The hotel, built by Scarborough-based Landry/French Construction, was designed by Baskerville, a Richmond, Va., firm, and managed by Charlestowne Hotels, of Charleston, S.C.
While the hotel is owned by Colby, it has a broader Maine focus. The restaurant and bar feature dozens of Maine brands, featuring art by Bernard Langlais and Passamaquoddy basket weaver Jeremy Frey.
"This is not 'Colby Hotel' for a reason, it's not on campus for a reason," Rowan said.
While it's definitely a feature for those visiting the college, whether it's parents, lecturers or others, it's also designed to welcome vacationers to an area where most of the hotels are large-chain traveler class.
"But it's also for the community," he said.
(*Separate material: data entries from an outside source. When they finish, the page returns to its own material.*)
-- pv_equiv track=rewrite | github.com/icrayix/adventofcode-24 | Day-12/python/paul2708/day12.py | compute_perimeter
-- ===== SOURCE A (Python) =====
-- from typing import Tuple, List, Set
--
-- def compute_perimeter(blocks: List[Tuple[int, int]]) -> int:
--     perimeter = 4 * len(blocks)
--     for x, y in blocks:
--         for i, j in blocks:
--             if x == i and y == j:
--                 continue
--
--             if x == i and abs(y - j) == 1 or y == j and abs(x - i) == 1:
--                 perimeter -= 1
--
--     return perimeter
-- ===== SOURCE B (Python) =====
-- def compute_perimeter(blocks):
--     cnt = {}
--     for b in blocks:
--         cnt[b] = cnt.get(b, 0) + 1
--     perimeter = 4 * len(blocks)
--     for x, y in blocks:
--         for n in ((x + 1, y), (x - 1, y), (x, y + 1), (x, y - 1)):
--             perimeter -= cnt.get(n, 0)
--     return perimeter
-- ===== Notes on version B (the rewrite author's own statement) =====
-- stated objective: faster
-- what changed: Replaces the all-pairs O(n^2) adjacency scan with a hash counter built once, then one pass that subtracts the multiplicity of each cell's four neighbours.
import Mathlib
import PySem

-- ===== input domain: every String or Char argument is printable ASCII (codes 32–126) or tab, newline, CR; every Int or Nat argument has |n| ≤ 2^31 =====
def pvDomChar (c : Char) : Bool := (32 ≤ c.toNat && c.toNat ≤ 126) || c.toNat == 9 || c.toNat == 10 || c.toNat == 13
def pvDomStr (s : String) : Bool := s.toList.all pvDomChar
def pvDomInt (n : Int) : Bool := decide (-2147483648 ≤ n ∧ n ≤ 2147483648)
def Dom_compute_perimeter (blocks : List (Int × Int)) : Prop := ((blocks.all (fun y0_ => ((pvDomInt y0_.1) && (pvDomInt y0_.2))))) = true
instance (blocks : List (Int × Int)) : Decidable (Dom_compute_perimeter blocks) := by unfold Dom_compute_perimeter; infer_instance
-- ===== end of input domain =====

-- B replaces A's all-pairs O(n^2) adjacency scan with a counter built once plus one pass
-- over the four neighbours of each cell (objective: faster, asymptotic).


-- ===== PORT A =====
def compute_perimeter (blocks : List (Int × Int)) : Int :=
  blocks.foldl (fun per p =>
    blocks.foldl (fun per q =>
      if p.1 = q.1 ∧ p.2 = q.2 then per
      else if (p.1 = q.1 ∧ (p.2 - q.2).natAbs = 1) ∨ (p.2 = q.2 ∧ (p.1 - q.1).natAbs = 1)
        then per - 1 else per) per)
    (4 * (blocks.length : Int))

-- ===== PORT B =====
def compute_perimeter_alt (blocks : List (Int × Int)) : Int :=
  let cnt : PySem.Dict (Int × Int) Int :=
    blocks.foldl (fun d b => d.insert b (d.getD b 0 + 1)) PySem.Dict.empty
  blocks.foldl (fun per p =>
    [(p.1 + 1, p.2), (p.1 - 1, p.2), (p.1, p.2 + 1), (p.1, p.2 - 1)].foldl
      (fun per n => per - cnt.getD n 0) per)
    (4 * (blocks.length : Int))

-- ===== PRECONDITION & SPEC =====
def Spec_compute_perimeter (blocks : List (Int × Int)) (out : Int) : Prop := out = compute_perimeter_alt blocks
instance (blocks : List (Int × Int)) (out : Int) : Decidable (Spec_compute_perimeter blocks out) := by unfold Spec_compute_perimeter; infer_instance

-- ===== CLAIM (what is proved, stated in full; the proofs are below) =====
def Claim_equal_compute_perimeter : Prop := ∀ (blocks : List (Int × Int)), Dom_compute_perimeter blocks → Spec_compute_perimeter blocks (compute_perimeter blocks)

-- ===== LEMMAS AND PROOFS =====

-- A's inner scan over the whole list subtracts exactly the multiplicities of p's four neighbours.
theorem pv_innerA (blocks : List (Int × Int)) (p : Int × Int) : ∀ per : Int,
    blocks.foldl (fun per q =>
      if p.1 = q.1 ∧ p.2 = q.2 then per
      else if (p.1 = q.1 ∧ (p.2 - q.2).natAbs = 1) ∨ (p.2 = q.2 ∧ (p.1 - q.1).natAbs = 1)
        then per - 1 else per) per
    = per - ((blocks.count (p.1 + 1, p.2) + blocks.count (p.1 - 1, p.2)
            + blocks.count (p.1, p.2 + 1) + blocks.count (p.1, p.2 - 1) : Nat) : Int) := by
  induction blocks with
  | nil => intro per; simp
  | cons q l ih =>
    intro per
    simp only [List.foldl_cons, List.count_cons, ih]
    rcases p with ⟨x, y⟩; rcases q with ⟨i, j⟩
    simp only [Prod.mk.injEq, beq_iff_eq]
    split_ifs <;> omega

theorem pv_counter (blocks : List (Int × Int)) (n : Int × Int) :
    (blocks.foldl (fun d b => d.insert b (d.getD b 0 + 1))
      (PySem.Dict.empty : PySem.Dict (Int × Int) Int)).getD n 0 = (blocks.count n : Int) := by
  rw [PySem.Dict.foldl_insert_getD_add_one_eq_counter, PySem.Dict.getD_counter]

-- ===== VERDICT (by name: the statement is the Claim_ definition above) =====
theorem compute_perimeter_spec : Claim_equal_compute_perimeter := by
  intro blocks _
  unfold Spec_compute_perimeter compute_perimeter compute_perimeter_alt
  have hf : (fun per (p : Int × Int) =>
      blocks.foldl (fun per q =>
        if p.1 = q.1 ∧ p.2 = q.2 then per
        else if (p.1 = q.1 ∧ (p.2 - q.2).natAbs = 1) ∨ (p.2 = q.2 ∧ (p.1 - q.1).natAbs = 1)
          then per - 1 else per) per)
    = (fun per (p : Int × Int) =>
      [(p.1 + 1, p.2), (p.1 - 1, p.2), (p.1, p.2 + 1), (p.1, p.2 - 1)].foldl
        (fun per n => per - (blocks.foldl (fun d b => d.insert b (d.getD b 0 + 1))
          (PySem.Dict.empty : PySem.Dict (Int × Int) Int)).getD n 0) per) := by
    funext per p
    rw [pv_innerA]
    simp only [List.foldl_cons, List.foldl_nil, pv_counter]
    push_cast
    ring
  rw [hf]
Front & Main has its own entrance, though the restaurant, bar and lounge run the length of the building along Main Street. Gas fireplaces front comfy couches and chairs that are grouped in small clusters.
"We want this to be Waterville's living room," Rowan said.
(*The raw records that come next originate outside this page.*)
-- pv_equiv track=rewrite | github.com/MohamedKharaev/UCI | ICS 31/Lab 9/lab9.py | tally_days_worked
-- ===== SOURCE A (Python) =====
-- def tally_days_worked(worked: 'List of str') -> dict:
--     '''takes as input the list described above and returns a dictionary where every key is a name of an employee and the value is the number of days that employee worked in the given week, according to the list'''
--     worked_dict = {}
--     for worker in worked:
--         if worker in worked_dict:
--             worked_dict[worker] += 1
--         else:
--             worked_dict[worker] = 1
--     return worked_dict
-- ===== SOURCE B (Python) =====
-- def tally_days_worked(worked: 'List of str') -> dict:
--     '''takes as input the list described above and returns a dictionary where every key is a name of an employee and the value is the number of days that employee worked in the given week, according to the list'''
--     return {name: worked.count(name) for name in set(worked)}
-- ===== Notes on version B (the rewrite author's own statement) =====
-- stated objective: alternative
-- what changed: A's single accumulating dict pass is replaced by a two-phase shape: collect the distinct names with set(worked), then count each with worked.count(name) in a dict comprehension.
import Mathlib
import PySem

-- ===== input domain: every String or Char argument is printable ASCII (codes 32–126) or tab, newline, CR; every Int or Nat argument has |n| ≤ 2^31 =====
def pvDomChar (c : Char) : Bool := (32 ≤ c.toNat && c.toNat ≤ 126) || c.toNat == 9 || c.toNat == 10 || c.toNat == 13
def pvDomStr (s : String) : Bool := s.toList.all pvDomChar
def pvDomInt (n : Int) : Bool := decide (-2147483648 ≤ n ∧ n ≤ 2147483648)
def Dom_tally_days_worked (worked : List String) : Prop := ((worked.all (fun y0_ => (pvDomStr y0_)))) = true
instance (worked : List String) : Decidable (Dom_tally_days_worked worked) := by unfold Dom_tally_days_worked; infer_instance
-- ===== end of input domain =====

-- B replaces A's single counting pass by collect-distinct-names-then-count-each (alternative decomposition, not faster; quadratic on many distinct names).

-- ===== PORT A =====
-- Port of A: one pass building a dict; 'if worker in d: d[worker]+=1 else: d[worker]=1'.
def tally_days_worked (worked : List String) : List (String × Int) :=
  (worked.foldl
    (fun d worker =>
      if d.contains worker then d.insert worker (d.getD worker 0 + 1)
      else d.insert worker 1)
    PySem.Dict.empty).items

-- ===== PORT B =====
-- Port of B: distinct names via set(worked), then count each with worked.count(name).
def tally_days_worked_alt (worked : List String) : List (String × Int) :=
  (PySem.Set.ofList worked).map (fun name => (name, PySem.List.count worked name))

-- ===== PRECONDITION & SPEC =====
def Spec_tally_days_worked (worked : List String) (out : List (String × Int)) : Prop := out = tally_days_worked_alt worked
instance (worked : List String) (out : List (String × Int)) : Decidable (Spec_tally_days_worked worked out) := by unfold Spec_tally_days_worked; infer_instance

-- ===== CLAIM (what is proved, stated in full; the proofs are below) =====
def Claim_equal_tally_days_worked : Prop := ∀ (worked : List String), Dom_tally_days_worked worked → Spec_tally_days_worked worked (tally_days_worked worked)

-- ===== LEMMAS AND PROOFS =====

-- A's loop body equals the canonical counter step on every reachable state.
lemma tally_loop_eq_counter (worked : List String) :
    worked.foldl
      (fun d worker =>
        if d.contains worker then d.insert worker (d.getD worker 0 + 1)
        else d.insert worker 1)
      PySem.Dict.empty = PySem.Dict.counter worked := by
  rw [← PySem.Dict.foldl_insert_getD_add_one_eq_counter]
  apply PySem.List.foldl_congr_mem
  intro d worker _
  by_cases h : d.contains worker = true
  · simp [h]
  · simp only [Bool.not_eq_true] at h
    simp [h, PySem.Dict.getD_of_not_contains (h := h)]

-- ===== VERDICT (by name: the statement is the Claim_ definition above) =====
theorem tally_days_worked_spec : Claim_equal_tally_days_worked := by
  intro worked _
  unfold Spec_tally_days_worked tally_days_worked tally_days_worked_alt
  rw [tally_loop_eq_counter, PySem.Dict.items_counter]
  simp [PySem.List.count_eq]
But it's also got outdoor space — a patio with tables, couches and fire pits borders on a pocket park on the west side of the building, and a large terrace, with access from the conference room, spreads across the east side.
The patio is overlooked by four stories of floor-to-ceiling glass on the hotel's west side.
Kim Lindlof, president and CEO of the Mid-Maine Chamber, said the hotel is needed downtown, and she expects it to be a draw for visitors. She said it's also a complement to downtown development not only by Colby, but by other developers.
"It's amazing to see how quickly properties downtown are being filled by new businesses," Lindlof said. She credits the influence of the Lockwood, and other development projects.
Rowan said he's looking forward to the hotel being open, but is also happy with the way things are going now, as the pandemic restrictions lift and Waterville area residents find their way to Front & Main.
"People are eager to get out, and they've been driving past this construction site for three years," he said. "They want to come in and see it."